YOUR OBJECTIVE
A bare number is the expected answer: the count of lines in the data holding "lower".

EXTRACTED MATERIAL
-- pv_equiv track=rewrite | github.com/UndiFineD/PyAgent | src/core/base/lifecycle/agent_core.py | score_improvement_items
-- ===== SOURCE A (Python) =====
-- def score_improvement_items(items: list[str]) -> list[str]:
--     """Heuristic-based scoring to prioritize items."""
--     prioritized = []
--     remaining = []
--
--     for item in items:
--         it_low = item.lower()
--         if any(
--             word in it_low
--             for word in ["security", "vulnerability", "crash", "critical"]
--         ):
--             prioritized.append(item)
--         else:
--             remaining.append(item)
--
--     return prioritized + remaining
-- ===== SOURCE B (Python) =====
-- def score_improvement_items(items: list[str]) -> list[str]:
--     """Heuristic-based scoring to prioritize items."""
--     return sorted(
--         items,
--         key=lambda item: not any(
--             word in item.lower()
--             for word in ["security", "vulnerability", "crash", "critical"]
--         ),
--     )
-- ===== Notes on version B (the rewrite author's own statement) =====
-- stated objective: idiomatic
-- what changed: Replaces the explicit two-bucket partition loop with a single stable sort on a boolean key (prioritized items sort first), relying on sort stability to preserve relative order.
import Mathlib
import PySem

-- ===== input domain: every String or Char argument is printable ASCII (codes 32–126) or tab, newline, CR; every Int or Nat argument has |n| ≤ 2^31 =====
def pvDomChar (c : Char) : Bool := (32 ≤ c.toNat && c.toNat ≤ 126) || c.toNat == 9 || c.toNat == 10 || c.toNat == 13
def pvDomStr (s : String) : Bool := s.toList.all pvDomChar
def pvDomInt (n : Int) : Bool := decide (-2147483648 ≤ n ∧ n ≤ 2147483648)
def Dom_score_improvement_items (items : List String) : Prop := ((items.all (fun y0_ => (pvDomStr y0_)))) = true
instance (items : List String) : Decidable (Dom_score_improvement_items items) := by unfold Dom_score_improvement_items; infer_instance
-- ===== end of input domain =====

-- B replaces A's explicit two-bucket partition loop with one stable sort on a
-- boolean key (idiomatic; no speed claim); return values proved equal on all inputs.


-- shared helper: the identical keyword test both Python sources spell out:
-- any(word in item.lower() for word in ["security","vulnerability","crash","critical"])
def pvPrio (item : String) : Bool :=
  ["security", "vulnerability", "crash", "critical"].any
    (fun word => PySem.Str.isIn word (PySem.Str.lower item))

-- ===== PORT A =====
def score_improvement_items (items : List String) : List String :=
  let st : List String × List String :=
    items.foldl
      (fun acc item =>
        if pvPrio item then (acc.1 ++ [item], acc.2) else (acc.1, acc.2 ++ [item]))
      ([], [])
  st.1 ++ st.2

-- ===== PORT B =====
def score_improvement_items_alt (items : List String) : List String :=
  PySem.List.sorted items (fun item => !pvPrio item) false

-- ===== PRECONDITION & SPEC =====
def Spec_score_improvement_items (items : List String) (out : List String) : Prop := out = score_improvement_items_alt items
instance (items : List String) (out : List String) : Decidable (Spec_score_improvement_items items out) := by unfold Spec_score_improvement_items; infer_instance

-- ===== CLAIM (what is proved, stated in full; the proofs are below) =====
def Claim_equal_score_improvement_items : Prop := ∀ (items : List String), Dom_score_improvement_items items → Spec_score_improvement_items items (score_improvement_items items)

-- ===== LEMMAS AND PROOFS =====

-- insertBy into p ++ r where x must not go before anything in p and goes before all of r
lemma pv_insertBy_split {α : Type} (before : α → α → Bool) (x : α) (p r : List α)
    (hp : ∀ y ∈ p, before x y = false) (hr : ∀ y ∈ r, before x y = true) :
    PySem.List.insertBy before x (p ++ r) = p ++ x :: r := by
  induction p with
  | nil =>
    cases r with
    | nil => simp [PySem.List.insertBy]
    | cons y ys => simp [PySem.List.insertBy, hr y (by simp)]
  | cons a p' ih =>
    simp [List.cons_append, PySem.List.insertBy, hp a (by simp),
      ih (fun y hy => hp y (by simp [hy]))]

-- the insertion-sort loop of B, run from a state p ++ r (p prioritized, r not),
-- produces the stable partition
lemma pv_sorted_loop (xs p r : List String)
    (hp : ∀ y ∈ p, pvPrio y = true) (hr : ∀ y ∈ r, pvPrio y = false) :
    xs.foldl
      (fun acc x =>
        PySem.List.insertBy (fun a b => decide ((!pvPrio a) < (!pvPrio b))) x acc)
      (p ++ r)
      = (p ++ xs.filter pvPrio) ++ (r ++ xs.filter (fun a => !pvPrio a)) := by
  induction xs generalizing p r with
  | nil => simp
  | cons x xs ih =>
    simp only [List.foldl_cons]
    by_cases h : pvPrio x
    · rw [pv_insertBy_split _ x p r
        (fun y hy => by simp [h, hp y hy])
        (fun y hy => by simp [h, hr y hy])]
      have := ih (p ++ [x]) r
        (fun y hy => by
          rcases List.mem_append.mp hy with hy | hy
          · exact hp y hy
          · simp at hy; simpa [hy] using h)
        hr
      simp only [List.append_assoc, List.singleton_append] at this ⊢
      rw [this]
      simp [h]
    · have hsplit : PySem.List.insertBy (fun a b => decide ((!pvPrio a) < (!pvPrio b))) x (p ++ r)
          = p ++ (r ++ [x]) := by
        have := pv_insertBy_split (fun a b => decide ((!pvPrio a) < (!pvPrio b))) x (p ++ r) []
          (fun y hy => by
            rcases List.mem_append.mp hy with hy | hy
            · simp [h, hp y hy]
            · simp [h, hr y hy])
          (fun y hy => by simp at hy)
        simpa using this
      rw [hsplit]
      have := ih p (r ++ [x]) hp
        (fun y hy => by
          rcases List.mem_append.mp hy with hy | hy
          · exact hr y hy
          · simp at hy; subst hy; simpa using h)
      simp only [List.append_assoc, List.singleton_append] at this ⊢
      rw [this]
      simp [h]

-- A's partition loop, characterised from any starting state
lemma pv_partition_loop (xs : List String) (p r : List String) :
    xs.foldl
      (fun (acc : List String × List String) item =>
        if pvPrio item then (acc.1 ++ [item], acc.2) else (acc.1, acc.2 ++ [item]))
      (p, r)
      = (p ++ xs.filter pvPrio, r ++ xs.filter (fun a => !pvPrio a)) := by
  induction xs generalizing p r with
  | nil => simp
  | cons x xs ih =>
    by_cases h : pvPrio x
    · simp [List.foldl_cons, h, ih]
    · simp [List.foldl_cons, h, ih]

-- ===== VERDICT (by name: the statement is the Claim_ definition above) =====
theorem score_improvement_items_spec : Claim_equal_score_improvement_items := by
  intro items _
  unfold Spec_score_improvement_items score_improvement_items score_improvement_items_alt
  rw [PySem.List.sorted_eq_foldl_insertBy]
  have hb := pv_sorted_loop items [] [] (by simp) (by simp)
  simp only [List.nil_append] at hb
  rw [hb, pv_partition_loop items [] []]
  simp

RESULT OF THIS EXERCISE
4